In this exercise, every entry is to be copied exactly.

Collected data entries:
.....
-- ===== VERDICT (by name: the statement is the Claim_ definition above) =====
theorem can_form_run_with_wilds_py_spec : Claim_equal_can_form_run_with_wilds_py := by
  intro l w t _
  unfold Spec_can_form_run_with_wilds_py can_form_run_with_wilds_py can_form_run_with_wilds_py_alt
  by_cases hlen : (l.length : Int) + w ≠ t
  · simp [hlen]
  · rw [if_neg hlen, if_neg hlen]
    by_cases hemp : l.isEmpty
    · simp [hemp]
    · rw [if_neg hemp, if_neg hemp]
      have hne : l ≠ [] := by simpa [List.isEmpty_iff] using hemp
      have hlen1 : 1 ≤ l.length := by
        cases l with | nil => exact absurd rfl hne | cons a r => simp
      rw [Ne, not_not] at hlen
      rw [pvALoop_eq_any]
      rw [Bool.eq_iff_iff, List.any_eq_true]
      constructor
      · rintro ⟨start, hmem, hcond⟩
        rw [decide_eq_true_iff] at hcond
        rw [show ((0,0) : Int × Int) = ((0 : Int), ((0 : Nat) : Int)) from rfl,
          pvAfold l (start + t) start 0 0 (by omega)] at hcond
        simp only [List.drop_zero] at hcond
        have hm : pvMatchLen l start (start + t) = l.length := by
          have := hcond.2; omega
        have hfull := (pvMatchLen_full l start (start + t)).mp hm
        rcases hfull with ⟨hp, hb⟩
        rw [if_neg (by simp [pvZipAny l |>.mpr hp])]
        rw [PySem.List.mem_pyRange_one] at hmem
        have hbnd := (pvBounds l hne hp start (start + t)).mp hb
        have hlo : PySem.List.pyGetD l 0 0 = l.headD 0 := by
          rw [PySem.List.pyGetD_zero]; cases l with | nil => rfl | cons a r => rfl
        have hhi : PySem.List.pyGetD l (-1) 0 = l.getLastD 0 := by
          rw [PySem.List.pyGetD_neg_one l 0 hne, List.getLastD_eq_getLast?,
            List.getLast?_eq_some_getLast (l := l) hne, Option.getD_some]
        rw [hlo, hhi, decide_eq_true_iff]
        omega
      · intro hB
        by_cases hz : (l.zip l.tail).any (fun p => decide (p.2 ≤ p.1)) = true
        · rw [if_pos hz] at hB; exact absurd hB (by simp)
        · rw [if_neg hz] at hB
          have hp := (pvZipAny l).mp (by simpa using hz)
          rw [decide_eq_true_iff] at hB
          have hlo : PySem.List.pyGetD l 0 0 = l.headD 0 := by
            rw [PySem.List.pyGetD_zero]; cases l with | nil => rfl | cons a r => rfl
          have hhi : PySem.List.pyGetD l (-1) 0 = l.getLastD 0 := by
            rw [PySem.List.pyGetD_neg_one l 0 hne, List.getLastD_eq_getLast?,
              List.getLast?_eq_some_getLast (l := l) hne, Option.getD_some]
          rw [hlo, hhi] at hB
          -- choose the start position
          refine ⟨max 1 (l.getLastD 0 - t + 1), ?_, ?_⟩
          · rw [PySem.List.mem_pyRange_one]; omega
          · set start := max 1 (l.getLastD 0 - t + 1) with hstart
            have hb : ∀ x ∈ l, start ≤ x ∧ x < start + t := by
              rw [pvBounds l hne hp]; omega
            have hm : pvMatchLen l start (start + t) = l.length :=
              (pvMatchLen_full l start (start + t)).mpr ⟨hp, hb⟩
            rw [decide_eq_true_iff,
              show ((0,0) : Int × Int) = ((0 : Int), ((0 : Nat) : Int)) from rfl,
              pvAfold l (start + t) start 0 0 (by omega)]
            simp only [List.drop_zero, hm]
            have ht1 : 0 < t := by
              have : 0 < pvMatchLen l start (start + t) := by omega
              have := pvMatchLen_pos_lt l start (start + t) this
              omega
            rw [PySem.List.length_pyRange_one]
            constructor <;> omega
.....
* Answer box *
-- ===== VERDICT (by name: the statement is the Claim_ definition above) =====
theorem can_form_run_with_wilds_py_spec : Claim_equal_can_form_run_with_wilds_py := by
  intro l w t _
  unfold Spec_can_form_run_with_wilds_py can_form_run_with_wilds_py can_form_run_with_wilds_py_alt
  by_cases hlen : (l.length : Int) + w ≠ t
  · simp [hlen]
  · rw [if_neg hlen, if_neg hlen]
    by_cases hemp : l.isEmpty
    · simp [hemp]
    · rw [if_neg hemp, if_neg hemp]
      have hne : l ≠ [] := by simpa [List.isEmpty_iff] using hemp
      have hlen1 : 1 ≤ l.length := by
        cases l with | nil => exact absurd rfl hne | cons a r => simp
      rw [Ne, not_not] at hlen
      rw [pvALoop_eq_any]
      rw [Bool.eq_iff_iff, List.any_eq_true]
      constructor
      · rintro ⟨start, hmem, hcond⟩
        rw [decide_eq_true_iff] at hcond
        rw [show ((0,0) : Int × Int) = ((0 : Int), ((0 : Nat) : Int)) from rfl,
          pvAfold l (start + t) start 0 0 (by omega)] at hcond
        simp only [List.drop_zero] at hcond
        have hm : pvMatchLen l start (start + t) = l.length := by
          have := hcond.2; omega
        have hfull := (pvMatchLen_full l start (start + t)).mp hm
        rcases hfull with ⟨hp, hb⟩
        rw [if_neg (by simp [pvZipAny l |>.mpr hp])]
        rw [PySem.List.mem_pyRange_one] at hmem
        have hbnd := (pvBounds l hne hp start (start + t)).mp hb
        have hlo : PySem.List.pyGetD l 0 0 = l.headD 0 := by
          rw [PySem.List.pyGetD_zero]; cases l with | nil => rfl | cons a r => rfl
        have hhi : PySem.List.pyGetD l (-1) 0 = l.getLastD 0 := by
          rw [PySem.List.pyGetD_neg_one l 0 hne, List.getLastD_eq_getLast?,
            List.getLast?_eq_some_getLast (l := l) hne, Option.getD_some]
        rw [hlo, hhi, decide_eq_true_iff]
        omega
      · intro hB
        by_cases hz : (l.zip l.tail).any (fun p => decide (p.2 ≤ p.1)) = true
        · rw [if_pos hz] at hB; exact absurd hB (by simp)
        · rw [if_neg hz] at hB
          have hp := (pvZipAny l).mp (by simpa using hz)
          rw [decide_eq_true_iff] at hB
          have hlo : PySem.List.pyGetD l 0 0 = l.headD 0 := by
            rw [PySem.List.pyGetD_zero]; cases l with | nil => rfl | cons a r => rfl
          have hhi : PySem.List.pyGetD l (-1) 0 = l.getLastD 0 := by
            rw [PySem.List.pyGetD_neg_one l 0 hne, List.getLastD_eq_getLast?,
              List.getLast?_eq_some_getLast (l := l) hne, Option.getD_some]
          rw [hlo, hhi] at hB
          -- choose the start position
          refine ⟨max 1 (l.getLastD 0 - t + 1), ?_, ?_⟩
          · rw [PySem.List.mem_pyRange_one]; omega
          · set start := max 1 (l.getLastD 0 - t + 1) with hstart
            have hb : ∀ x ∈ l, start ≤ x ∧ x < start + t := by
              rw [pvBounds l hne hp]; omega
            have hm : pvMatchLen l start (start + t) = l.length :=
              (pvMatchLen_full l start (start + t)).mpr ⟨hp, hb⟩
            rw [decide_eq_true_iff,
              show ((0,0) : Int × Int) = ((0 : Int), ((0 : Nat) : Int)) from rfl,
              pvAfold l (start + t) start 0 0 (by omega)]
            simp only [List.drop_zero, hm]
            have ht1 : 0 < t := by
              have : 0 < pvMatchLen l start (start + t) := by omega
              have := pvMatchLen_pos_lt l start (start + t) this
              omega
            rw [PySem.List.length_pyRange_one]
            constructor <;> omega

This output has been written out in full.